Assistant Mike Haviland was in charge with Quenneville away, and the Blackhawks responded with a spirited effort in their first home game since a 4-2 loss to Minnesota on Jan. 25.
"We just knew what we had to do and what Q wanted us to do, compete and work hard and not change everything," captain Jonathan Toews said. "Havi was great behind the bench.
"He had full control of everything and showed his experience as a head coach and a leader, and did a great job."
Crawford made 33 saves, and Brian Campbell also scored for Chicago, which had lost six-of-eight, including its previous two games in shootouts. Jake Dowell added an empty-net goal with 59 seconds left, and Marian Hossa had two assists.
"This was probably one of my better ones at home," Crawford said.
The Wild (65 points) and Blackhawks (64) are battling for a playoff spot in the crowded Western Conference.
"Every game is important. There is a lot of teams in the mix, battling for the playoffs," Minnesota forward Martin Havlat said. "We have to move on."

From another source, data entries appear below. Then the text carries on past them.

-- pv_equiv track=rewrite | github.com/jfvitas/ProteoSphereV2 | scripts/affinity_interaction_preview_support.py | iter_sql_insert_tuples
-- ===== SOURCE A (Python) =====
-- def iter_sql_insert_tuples(line: str) -> list[str]:
--     tuples: list[str] = []
--     in_quote = False
--     escape = False
--     depth = 0
--     start = -1
--     for index, char in enumerate(line):
--         if in_quote:
--             if escape:
--                 escape = False
--             elif char == "\\":
--                 escape = True
--             elif char == "'":
--                 in_quote = False
--             continue
--         if char == "'":
--             in_quote = True
--             continue
--         if char == "(":
--             if depth == 0:
--                 start = index
--             depth += 1
--             continue
--         if char == ")":
--             if depth == 0:
--                 continue
--             depth -= 1
--             if depth == 0 and start >= 0:
--                 tuples.append(line[start : index + 1])
--                 start = -1
--     return tuples
-- ===== SOURCE B (Python) =====
-- def iter_sql_insert_tuples(line: str) -> list[str]:
--     # pass 1: mark every position handled by the quote machinery
--     mask = []
--     in_quote = False
--     escape = False
--     for ch in line:
--         if in_quote:
--             mask.append(True)
--             if escape:
--                 escape = False
--             elif ch == "\\":
--                 escape = True
--             elif ch == "'":
--                 in_quote = False
--         elif ch == "'":
--             mask.append(True)
--             in_quote = True
--         else:
--             mask.append(False)
--     # pass 2: parenthesis nesting over unmasked positions only
--     tuples = []
--     depth = 0
--     start = -1
--     for i, ch in enumerate(line):
--         if mask[i]:
--             continue
--         if ch == "(":
--             if depth == 0:
--                 start = i
--             depth += 1
--         elif ch == ")":
--             if depth == 0:
--                 continue
--             depth -= 1
--             if depth == 0 and start >= 0:
--                 tuples.append(line[start:i + 1])
--                 start = -1
--     return tuples
-- ===== Notes on version B (the rewrite author's own statement) =====
-- stated objective: alternative
-- what changed: A's single combined state machine is decomposed into two passes: a first scan builds a boolean mask of positions consumed by the quote/escape machinery, and a second scan handles parenthesis nesting only at unmasked positions.
import Mathlib
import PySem

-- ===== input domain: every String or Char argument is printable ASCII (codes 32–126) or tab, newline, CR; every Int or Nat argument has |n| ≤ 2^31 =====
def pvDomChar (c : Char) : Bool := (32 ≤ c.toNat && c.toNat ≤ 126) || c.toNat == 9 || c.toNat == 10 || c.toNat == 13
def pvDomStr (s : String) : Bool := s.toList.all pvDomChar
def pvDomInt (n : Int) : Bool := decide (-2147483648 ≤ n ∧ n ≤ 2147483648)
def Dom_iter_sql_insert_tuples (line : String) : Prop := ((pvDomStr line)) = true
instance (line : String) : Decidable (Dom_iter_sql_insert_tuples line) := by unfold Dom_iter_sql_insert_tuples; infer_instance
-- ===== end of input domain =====

-- B replaces A's single combined state machine by two passes (quote mask, then paren nesting);
-- objective: alternative decomposition, same cost. Equivalence is proved on all inputs (total).

-- ===== PORT A =====
-- A's single loop over enumerate(line) with state (in_quote, escape, depth, start, tuples)
def pvALoop (line : String) : List Char → Nat → Bool → Bool → Nat → Int → List String → List String
  | [], _, _, _, _, _, tuples => tuples
  | c :: rest, i, inq, esc, depth, start, tuples =>
    if inq then
      if esc then pvALoop line rest (i+1) true false depth start tuples
      else if c = '\\' then pvALoop line rest (i+1) true true depth start tuples
      else if c = '\'' then pvALoop line rest (i+1) false esc depth start tuples
      else pvALoop line rest (i+1) true esc depth start tuples
    else if c = '\'' then pvALoop line rest (i+1) true esc depth start tuples
    else if c = '(' then
      pvALoop line rest (i+1) inq esc (depth+1) (if depth = 0 then (i : Int) else start) tuples
    else if c = ')' then
      if depth = 0 then pvALoop line rest (i+1) inq esc depth start tuples
      else if depth - 1 = 0 ∧ start ≥ 0 then
        pvALoop line rest (i+1) inq esc (depth-1) (-1)
          (tuples ++ [String.ofList (PySem.List.slice line.toList (some start) (some ((i : Int) + 1)))])
      else pvALoop line rest (i+1) inq esc (depth-1) start tuples
    else pvALoop line rest (i+1) inq esc depth start tuples

def iter_sql_insert_tuples (line : String) : List String :=
  pvALoop line line.toList 0 false false 0 (-1) []

-- ===== PORT B =====
-- pass 1: boolean mask of positions consumed by the quote/escape machinery
def pvMask : List Char → Bool → Bool → List Bool
  | [], _, _ => []
  | c :: rest, inq, esc =>
    if inq then
      true :: (if esc then pvMask rest true false
               else if c = '\\' then pvMask rest true true
               else if c = '\'' then pvMask rest false esc
               else pvMask rest true esc)
    else if c = '\'' then true :: pvMask rest true esc
    else false :: pvMask rest false esc

-- pass 2: parenthesis nesting over unmasked positions only
def pvParen (line : String) : List (Bool × Char) → Nat → Nat → Int → List String → List String
  | [], _, _, _, tuples => tuples
  | (m, c) :: rest, i, depth, start, tuples =>
    if m then pvParen line rest (i+1) depth start tuples
    else if c = '(' then
      pvParen line rest (i+1) (depth+1) (if depth = 0 then (i : Int) else start) tuples
    else if c = ')' then
      if depth = 0 then pvParen line rest (i+1) depth start tuples
      else if depth - 1 = 0 ∧ start ≥ 0 then
        pvParen line rest (i+1) (depth-1) (-1)
          (tuples ++ [String.ofList (PySem.List.slice line.toList (some start) (some ((i : Int) + 1)))])
      else pvParen line rest (i+1) (depth-1) start tuples
    else pvParen line rest (i+1) depth start tuples

def iter_sql_insert_tuples_alt (line : String) : List String :=
  pvParen line ((pvMask line.toList false false).zip line.toList) 0 0 (-1) []

-- ===== PRECONDITION & SPEC =====
def Spec_iter_sql_insert_tuples (line : String) (out : List String) : Prop := out = iter_sql_insert_tuples_alt line
instance (line : String) (out : List String) : Decidable (Spec_iter_sql_insert_tuples line out) := by unfold Spec_iter_sql_insert_tuples; infer_instance

-- ===== CLAIM (what is proved, stated in full; the proofs are below) =====
def Claim_equal_iter_sql_insert_tuples : Prop := ∀ (line : String), Dom_iter_sql_insert_tuples line → Spec_iter_sql_insert_tuples line (iter_sql_insert_tuples line)

-- ===== LEMMAS AND PROOFS =====
theorem pvALoop_eq_pvParen (line : String) (cs : List Char) :
    ∀ (i : Nat) (inq esc : Bool) (depth : Nat) (start : Int) (tuples : List String),
    pvALoop line cs i inq esc depth start tuples
      = pvParen line ((pvMask cs inq esc).zip cs) i depth start tuples := by
  induction cs with
  | nil => intro i inq esc depth start tuples; simp [pvALoop, pvMask, pvParen]
  | cons c rest ih =>
    intro i inq esc depth start tuples
    cases inq with
    | true =>
      cases esc with
      | true => simp [pvALoop, pvMask, pvParen, ih]
      | false =>
        by_cases h1 : c = '\\'
        · simp [pvALoop, pvMask, pvParen, h1, ih]
        · by_cases h2 : c = '\''
          · simp [pvALoop, pvMask, pvParen, h1, h2, ih]
          · simp [pvALoop, pvMask, pvParen, h1, h2, ih]
    | false =>
      by_cases h2 : c = '\''
      · simp [pvALoop, pvMask, pvParen, h2, ih]
      · by_cases h3 : c = '('
        · simp [pvALoop, pvMask, pvParen, h2, h3, ih]
        · by_cases h4 : c = ')'
          · by_cases h5 : depth = 0
            · simp [pvALoop, pvMask, pvParen, h2, h3, h4, h5, ih]
            · by_cases h6 : depth - 1 = 0 ∧ start ≥ 0
              · simp [pvALoop, pvMask, pvParen, h2, h3, h4, h5, h6, ih]
              · simp [pvALoop, pvMask, pvParen, h2, h3, h4, h5, h6, ih]
          · simp [pvALoop, pvMask, pvParen, h2, h3, h4, ih]

-- ===== VERDICT (by name: the statement is the Claim_ definition above) =====
theorem iter_sql_insert_tuples_spec : Claim_equal_iter_sql_insert_tuples := by
  intro line _
  unfold Spec_iter_sql_insert_tuples iter_sql_insert_tuples iter_sql_insert_tuples_alt
  exact pvALoop_eq_pvParen line line.toList 0 false false 0 (-1) []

Chicago carried a 1-0 lead into the third, but Matt Cullen got behind the Blackhawks defence during a power play and beat Crawford 6:59 into the period. Rookie Jared Spurgeon set up Cullen's 11th goal with a sharp pass.
The Blackhawks responded less than a minute later. After Chuck Kobasew was sent off for throwing his stick, Brouwer tried to find Hossa in front. The puck appeared to bounce off defenceman Greg Zanon before heading into the net.
"To get rewarded on the power play was a good feeling and it's a great confidence builder," Brouwer said.
Kobasew's penalty was announced as interference and later changed to throwing his stick. Kobasew said the referee told him he threw part of his broken stick at a Blackhawks player, leading to the whistle for interference.
"I went to flex it in the neutral zone. The bottom half broke," he said. "I dropped my stick, I turned, went to the bench for a new stick and I guess they viewed it that I was throwing it at a player.
"Didn't cross my mind. I don't know how it's an interference call."
It was a tough break for Jose Theodore, who kept the Wild in the game with 34 saves.
Dave Bolland added three assists for the defending Stanley Cup champions, who are heading into a critical stretch of their season. Six of Chicago's next seven games are against Western Conference teams.
"They know what's at stake and what this is all about," said Haviland, who received the game puck. "I was just proud to see those guys step up like they did."
Minnesota outshot Chicago 17-10 in the opening period and had two power plays, but the Blackhawks still had the lead after one. Crawford made nice stops on Mikko Koivu, Antti Miettinen and Cal Clutterbuck. Campbell's power-play slap shot got past a screened Theodore at 12:59.
Minnesota's streaking penalty killers got more action in the second and responded by helping Theodore shut out the Blackhawks during eight power-play minutes covering three calls. Entering the game, the Wild had killed 89.7 per cent of penalties since Dec. 31.
"We had some chances to win the game," Havlat said. "Those eight, 10 minutes in the second period was very important."
The Blackhawks also had several even-strength opportunities in the second but couldn't convert. Hossa had a look at an open net but Cam Barker tied up his stick. Theodore also made pad saves on Hossa and Bryan Bickell.
NOTES—Havlat played in his 600th NHL game. ... Chicago leads the season series 2-1. The final game is Feb. 28 in Minnesota.